Chew and O’Laughlin said they aren’t interested in conducting that analysis because it would be time-consuming and wouldn’t add to the understanding of the game. But they have begun trading emails with Lewis, who told me he’s eager to work with the Scrabble quants to learn more and find ways to study the statistical properties of the tiles further. Which shows how, in contrast to the way this story is being framed in the media—Scrabble Controversy!—it’s really just a bunch of curious living-room players and super-smart computer guys swapping ideas about game theory and analysis. Lewis isn’t demanding that the game’s manufacturers change anything, just performing an interesting statistical and intellectual exercise.

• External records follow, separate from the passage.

-- B's outer fold over the present field values
theorem pv_fields (vs : List String) : ∀ out : List Char,
    (vs.foldl (fun (st : List Char × Bool) v => ((v.toList.foldl pvStep st).1, true)) (out, true)).1
      = out ++ (if out.isEmpty
          then pvJoinTok (vs.flatMap (fun v => PySem.Chars.split₀ v.toList))
          else (vs.flatMap (fun v => PySem.Chars.split₀ v.toList)).flatMap (fun u => ' ' :: u)) := by
  induction vs with
  | nil => intro out; split_ifs <;> simp [pvJoinTok]
  | cons v vs' ih =>
      intro out
      simp only [List.foldl_cons, List.flatMap_cons, pv_inv, ih]
      by_cases hout : out = []
      · subst hout
        simp only [List.isEmpty_nil, List.nil_append, if_true]
        simp only [← pv_P]
        cases htok : PySem.Chars.split₀ v.toList with
        | nil => simp [pvJoinTok]
        | cons t ts =>
            have htne : t ≠ [] := pv_split0_tokens_ne v.toList t (by rw [htok]; simp)
            have hne : (pvJoinTok (t :: ts)).isEmpty = false := by
              simp [pvJoinTok, htne]
            simp only [hne, Bool.false_eq_true, if_false]
            simp [pvJoinTok, List.flatMap_append]
      · have h1 : out.isEmpty = false := by simpa [List.isEmpty_iff] using hout
        simp only [h1, Bool.false_eq_true, if_false]
        simp only [← (pv_QRG v.toList).1]
        have h2 : (out ++ (PySem.Chars.split₀ v.toList).flatMap (fun u => ' ' :: u)).isEmpty = false := by
          simp [hout]
        simp [h2, List.flatMap_append]

-- a list of parts with nonempty strips joins to a nonempty string (A's branch condition)
theorem pv_strip_eq_nil_iff (s : List Char) :
    PySem.Chars.strip s = [] ↔ s.all PySem.Chars.isspace = true := by
  rw [PySem.Chars.strip, PySem.Chars.rstrip, PySem.Chars.lstrip]
  constructor
  · intro h
    simp only [List.reverse_eq_nil_iff, List.dropWhile_eq_nil_iff] at h
    have h2 : ∀ a ∈ s.dropWhile PySem.Chars.isspace, PySem.Chars.isspace a = true := by
      intro a ha
      exact h a (by simpa using ha)
    rw [← List.takeWhile_append_dropWhile (p := PySem.Chars.isspace) (l := s), List.all_append]
    simp only [Bool.and_eq_true]
    exact ⟨List.all_takeWhile, List.all_eq_true.mpr h2⟩
  · intro h
    have h1 : s.dropWhile PySem.Chars.isspace = [] := by
      rw [List.dropWhile_eq_nil_iff]
      intro a ha
      exact List.all_eq_true.mp h a ha
    simp [h1]

theorem pv_split0_eq_nil_iff (s : List Char) :
    PySem.Chars.split₀ s = [] ↔ s.all PySem.Chars.isspace = true := by
  simp [PySem.Chars.split₀, pv_go_eq_nil_iff s [] []]

-- an all-whitespace suffix is ignored by go
theorem pv_go_allspace (w : List Char) (hw : w.all PySem.Chars.isspace = true) : ∀ cur acc,
    PySem.Chars.split₀.go w cur acc = PySem.Chars.split₀.go [] cur acc := by
  induction w with
  | nil => intro cur acc; rfl
  | cons c rest ih =>
      intro cur acc
      simp only [List.all_cons, Bool.and_eq_true] at hw
      simp only [PySem.Chars.split₀.go, hw.1, if_true]
      split_ifs with h
      · rw [ih hw.2 [] acc]
        simp only [PySem.Chars.split₀.go]
        simp_all [List.isEmpty_iff]
      · rw [ih hw.2 [] (cur.reverse :: acc)]
        simp only [PySem.Chars.split₀.go]
        simp_all [List.isEmpty_iff]

theorem pv_go_append_trailing (s w : List Char) (hw : w.all PySem.Chars.isspace = true) :
    ∀ cur acc, PySem.Chars.split₀.go (s ++ w) cur acc = PySem.Chars.split₀.go s cur acc := by
  induction s with
  | nil => intro cur acc; exact pv_go_allspace w hw cur acc
  | cons c rest ih =>
      intro cur acc
      simp only [List.cons_append, PySem.Chars.split₀.go]
      split_ifs <;> simp [ih]

theorem pv_split0_append_trailing (s w : List Char) (hw : w.all PySem.Chars.isspace = true) :
    PySem.Chars.split₀ (s ++ w) = PySem.Chars.split₀ s := by
  simp [PySem.Chars.split₀, pv_go_append_trailing s w hw]

theorem pv_split0_lstrip (s : List Char) :
    PySem.Chars.split₀ (PySem.Chars.lstrip s) = PySem.Chars.split₀ s := by
  induction s with
  | nil => rfl
  | cons c rest ih =>
      by_cases h : PySem.Chars.isspace c = true
      · simpa [PySem.Chars.lstrip, List.dropWhile_cons, h, PySem.Chars.split₀,
          PySem.Chars.split₀.go] using ih
      · simp [PySem.Chars.lstrip, h]

theorem pv_split0_strip (s : List Char) :
    PySem.Chars.split₀ (PySem.Chars.strip s) = PySem.Chars.split₀ s := by
  rw [PySem.Chars.strip]
  have hdecomp : PySem.Chars.lstrip s =
      PySem.Chars.rstrip (PySem.Chars.lstrip s) ++
        ((PySem.Chars.lstrip s).reverse.takeWhile PySem.Chars.isspace).reverse := by
    rw [PySem.Chars.rstrip]
    rw [← List.reverse_append]
    rw [List.takeWhile_append_dropWhile]
    simp
  have hw : (((PySem.Chars.lstrip s).reverse.takeWhile PySem.Chars.isspace).reverse).all
      PySem.Chars.isspace = true := by
    simp only [List.all_reverse]
    exact List.all_takeWhile
  calc PySem.Chars.split₀ (PySem.Chars.rstrip (PySem.Chars.lstrip s))
      = PySem.Chars.split₀ (PySem.Chars.rstrip (PySem.Chars.lstrip s) ++
          ((PySem.Chars.lstrip s).reverse.takeWhile PySem.Chars.isspace).reverse) :=
        (pv_split0_append_trailing _ _ hw).symm
    _ = PySem.Chars.split₀ (PySem.Chars.lstrip s) := by rw [← hdecomp]
    _ = PySem.Chars.split₀ s := pv_split0_lstrip s
-- pv_equiv track=rewrite | github.com/konigin144/trashlator | app/translator.py | _merge_translated_chunks
-- ===== SOURCE A (Python) =====
-- def _merge_translated_chunks(translated_chunks: list[str]) -> str:
--     if not translated_chunks:
--         return ""
--
--     merged = translated_chunks[0].strip()
--
--     for next_chunk in translated_chunks[1:]:
--         next_chunk = next_chunk.strip()
--
--         if not next_chunk:
--             continue
--
--         merged_words = merged.split()
--         next_words = next_chunk.split()
--
--         max_overlap = min(len(merged_words), len(next_words), 30)
--         overlap_size = 0
--
--         for size in range(max_overlap, 0, -1):
--             if merged_words[-size:] == next_words[:size]:
--                 overlap_size = size
--                 break
--
--         if overlap_size > 0:
--             merged = " ".join(merged_words + next_words[overlap_size:])
--         else:
--             merged = f"{merged} {next_chunk}".strip()
--
--     return merged.strip()
-- ===== SOURCE B (Python) =====
-- def _merge_translated_chunks(translated_chunks: list[str]) -> str:
--     # Boundary overlaps are found with a KMP failure (prefix) function over
--     # next-words + [None] + last-30-merged-words, instead of trying every
--     # overlap length and comparing slices.
--     merged = ""
--     for chunk in translated_chunks:
--         chunk = chunk.strip()
--         if not chunk:
--             continue
--         if not merged:
--             merged = chunk
--             continue
--         words = merged.split()
--         nxt = chunk.split()
--         seq = [*nxt[:30], None, *words[-30:]]
--         pi = [0]
--         for i in range(1, len(seq)):
--             k = pi[i - 1]
--             while k and seq[i] != seq[k]:
--                 k = pi[k - 1]
--             if seq[i] == seq[k]:
--                 k += 1
--             pi.append(k)
--         overlap = pi[-1]
--         if overlap:
--             merged = " ".join(words + nxt[overlap:])
--         else:
--             merged = merged + " " + chunk
--     return merged
-- ===== Notes on version B (the rewrite author's own statement) =====
-- stated objective: alternative
-- what changed: A finds each boundary overlap by trying every candidate length from largest down and comparing word slices; B computes it in one linear pass with a KMP failure (prefix) function over next-words + separator + last-30-merged-words.
import Mathlib
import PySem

Still, he does believe, as he wrote in a new post on Wednesday, that tweaking Scrabble’s tile values would “keep the intentional luck in the game and remove the unintentional luck that has crept in over time as the use of English has changed.” He’s perplexed as to why competitive Scrabble players wouldn’t favor mediating some of the luck, because that might make the results of games and tournaments more accurate.
I can answer that. Because Scrabble players understand that the game’s inequities are on the margins, and that figuring them out is a crucial part of learning to play well. And we respect, and are in fact awed by, how Alfred Butts, without the benefit of computer programs and language databases, came damn close to nailing both letter distribution and letter valuation, and in the process created a game that exquisitely, often maddeningly, balances skill and luck. Making the X worth six points won’t improve on that.
Correction, Jan. 19, 2013: This article originally misspelled the name of Alfred Butts’ first word game, Lexiko.